Ya con una identidad nacional más dominante y definida tenemos a Francisco Oller (1833-1917), quien también (aunque en un contexto distinto al de Campeche, por supuesto) insertó textos en sus lienzos, como en el retrato de José Gualberto Padilla (1897), también conocido como El Caribe (1829-1896), de la colección del Ateneo Puertorriqueño que dice la emblemática frase sobre una hoja de papel pisada por una réplica pequeña de la Estatua de la libertad: “Los grandes solo son grandes para aquel que se arrodilla”. Otro caso es la pintura de José Cuchí y Arnau (1875-1936) Pomarrosas, (ca 1904) igualmente de la colección del Ateneo Puertorriqueño, la cual lleva un verso de José de Diego (1866-1918) en la parte inferior derecha que dice “Fruto en que la flor se transfigura, sin dejar de ser flor”. El frugal coqueteo entre las artes visuales y las letras se fue trenzando poco a poco, generando eventualmente otros paradigmas.
El fenómeno que más me extasía (por supuesto, porque es el que he vivido) lo pienso a partir de la segunda mitad del siglo XX y lo que va del XXI. Refiero a les artistas visuales que a su vez fueron o son autores publicados, similar al caso de William Blake (1757 –1827), como lo son los artistas plásticos puertorriqueñes: Antonio Martorell, Elizam Escobar (1948-2021), Rafael Trelles, Elizabeth Magali Robles, Adál Maldonado (1948-2020), Noemí Ruiz, Carlos Collazo (1956-1990), Jaime Carrero (1931-2013), Margarita Sastre de Balmaceda o María Cadilla (1884-1951), entre otres. Y en casos inversos, podemos mencionar la fotografía y los dibujos del escritor Eduardo Lalo y los dibujos del poeta José Lezama Lima (1934-2009), entrelazados en su poemario La silaba en la piel; y los trabajos plásticos de los escritores, Xavier Valcárcel y Ángel Antonio Ruiz Laboy, quien además es músico. Y por supuesto, la pionera poesía concreta de Esteban Valdés, (1947-2020) por mencionar algunos ejemplos. También podríamos sugerir el vastísimo repertorio de carteles auspiciados por la División de Educación a la Comunidad (DIVEDCO,1949) que ensambló el mensaje literario al contenido visual. Pero lo que realmente me interesa es el binomio que define a artistas que cruzan el umbral de la hibridez de sus expresiones estéticas. Los que cultivaron o cultivan las letras y las artes plásticas, provocando lecturas polisémicas e interpretaciones sagaces entre dos fuerzas artísticas que revelan relaciones dialógicas inagotables.

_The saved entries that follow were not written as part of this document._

-- ===== VERDICT (by name: the statement is the Claim_ definition above) =====
theorem int_add_spec : Claim_equal_int_add := by
  intro x y _ hpre
  rw [Pre_int_add, Bool.and_eq_true, List.all_eq_true, List.all_eq_true] at hpre
  obtain ⟨hx, hy⟩ := hpre
  unfold Spec_int_add
  have hx' : ∀ c ∈ x.toList, pvIsDig c := fun c hc => pvIsDig_of_isdigit (hx c hc)
  have hy' : ∀ c ∈ y.toList, pvIsDig c := fun c hc => pvIsDig_of_isdigit (hy c hc)
  set xs := x.toList with hxs
  set ys := y.toList with hys
  set p := if xs.length < ys.length then (List.replicate (ys.length - xs.length) '0' ++ xs, ys)
    else if xs.length > ys.length then (xs, List.replicate (xs.length - ys.length) '0' ++ ys)
    else (xs, ys) with hp
  set n := max xs.length ys.length with hn
  obtain ⟨hl1, hl2, hv1, hv2, hd1, hd2⟩ := pvPad_facts xs ys hx' hy'
  rw [← hp] at hl1 hl2 hv1 hv2 hd1 hd2
  -- both ports, with their let-bindings expanded (definitional)
  have hA : int_add x y =
      (if (int_add_loop ((p.1.zip p.2).reverse) 0 []).1 > 0 then
        String.ofList (PySem.Int.toChars (int_add_loop ((p.1.zip p.2).reverse) 0 []).1
          ++ (int_add_loop ((p.1.zip p.2).reverse) 0 []).2)
      else String.ofList (int_add_loop ((p.1.zip p.2).reverse) 0 []).2) := rfl
  have hB : int_add_alt x y =
      (if n = 0 then ""
       else PySem.Str.zfill (PySem.Int.toStr (int_add_value xs + int_add_value ys)) (n : Int)) := rfl
  rw [hA, hB]
  by_cases hn0 : n = 0
  · -- both strings empty
    have hx0 : xs = [] := List.eq_nil_of_length_eq_zero (by omega)
    have hy0 : ys = [] := List.eq_nil_of_length_eq_zero (by omega)
    have hpnil : p = ([], []) := by rw [hp, hx0, hy0]; simp
    rw [hpnil, if_pos hn0]
    rw [show int_add_loop ((([] : List Char).zip ([] : List Char)).reverse) 0 [] = (0, []) from rfl]
    rw [if_neg (by omega)]
  · rw [if_neg hn0]
    have hzlen : (p.1.zip p.2).length = n := by
      rw [List.length_zip, hl1, hl2]; omega
    have hdig : ∀ q ∈ (p.1.zip p.2).reverse, pvIsDig q.1 ∧ pvIsDig q.2 := by
      intro q hq
      rw [List.mem_reverse] at hq
      exact ⟨hd1 _ (List.of_mem_zip hq).1, hd2 _ (List.of_mem_zip hq).2⟩
    set M : Nat := pvValN xs + pvValN ys with hM
    have hSM : pvS ((p.1.zip p.2).reverse) = M := by
      rw [pvS_zip_reverse p.1 p.2 (by omega), hv1, hv2]
    have hloop := pvLoop_spec ((p.1.zip p.2).reverse) hdig 0 []
    rw [Nat.cast_zero] at hloop
    rw [hloop, List.length_reverse, hzlen, hSM, Nat.add_zero, List.append_nil]
    -- the value B computes
    have hval : int_add_value xs + int_add_value ys = ((M : Nat) : Int) := by
      rw [pvValue_eq xs hx', pvValue_eq ys hy', hM]; push_cast; ring
    rw [hval, PySem.Int.toStr]
    have hMlt : M < 2 * 10 ^ n := by
      have b1 := pvValN_lt xs hx'
      have b2 := pvValN_lt ys hy'
      have m1 : (10:Nat) ^ xs.length ≤ 10 ^ n := Nat.pow_le_pow_right (by norm_num) (by omega)
      have m2 : (10:Nat) ^ ys.length ≤ 10 ^ n := Nat.pow_le_pow_right (by norm_num) (by omega)
      omega
    have htl : (String.ofList (PySem.Int.toChars ((M : Nat) : Int))).toList
        = Nat.toDigits 10 M := by
      rw [pvToChars_natCast]
      exact (String.ofList_eq.mp rfl).symm
    by_cases hcarry : 10 ^ n ≤ M
    · -- final carry 1: str(carry) is prepended by A; str(M) already has n+1 characters
      have hq : M / 10 ^ n = 1 := by
        have h10 : 0 < (10:Nat) ^ n := pow_pos (by norm_num) n
        have hlow : 1 ≤ M / 10 ^ n := (Nat.one_le_div_iff h10).2 hcarry
        have hhigh : M / 10 ^ n < 2 := Nat.div_lt_of_lt_mul (by omega)
        omega
      rw [hq, if_pos (show ((1:Nat) : Int) > 0 by norm_num)]
      -- compare the two strings through their character lists
      rw [String.ofList_eq, PySem.Str.toList_zfill, htl, pvZfill_digits M n]
      rw [pvToDigits_carry n M hcarry hMlt]
      have hlen : ('1' :: pvRep n M).length = n + 1 := by simp [pvLen_rep]
      rw [hlen, show n - (n + 1) = 0 from by omega, List.replicate_zero, List.nil_append]
      rw [show PySem.Int.toChars ((1:Nat) : Int) = ['1'] from rfl]
      rfl
    · -- no final carry: str(M) has at most n characters, zfill pads to n
      have hlt : M < 10 ^ n := by omega
      rw [Nat.div_eq_of_lt hlt, if_neg (show ¬ ((0:Nat) : Int) > 0 by norm_num)]
      rw [String.ofList_eq, PySem.Str.toList_zfill, htl, pvZfill_digits M n]
      exact pvRep_eq_pad_toDigits n M (by omega) hlt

Siempre he admirado a artistas que rebasan las fronteras de sus propias especializaciones, como podría ser el caso del artista plástico puertorriqueño, Jesús “Bubu” Negrón, quien es además un excelente guitarrista. Pero aborrezco los ataques entre ellos. Sobre todo, los que provienen de escritores, que en muchas ocasiones critican duramente a artistas plásticos que incursionan en la literatura por carecer de técnicas literarias “formales” o “academicistas” o, simplemente porque no tienen una imaginación muy fértil para las letras. Sin embargo, algunos escritores que incursionan en la plástica, sin tener entrenamiento formal, son bendecidos y alabados entre ellos mismos. Ese extraño juicio que a veces les hace creer que los que dominan la palabra avasallan todos los saberes humanos. Por supuesto, también están los artistas plásticos que se burlan con chistes hirientes y micro agresiones cuando el caso es inverso: con los escritores que pintan. Y no hablo de los que escriben poemas terapéuticamente, o pintan los domingos desde la marquesina o el balcón, sino de los que hacen el máximo esfuerzo con pertinacia y seriedad creativa.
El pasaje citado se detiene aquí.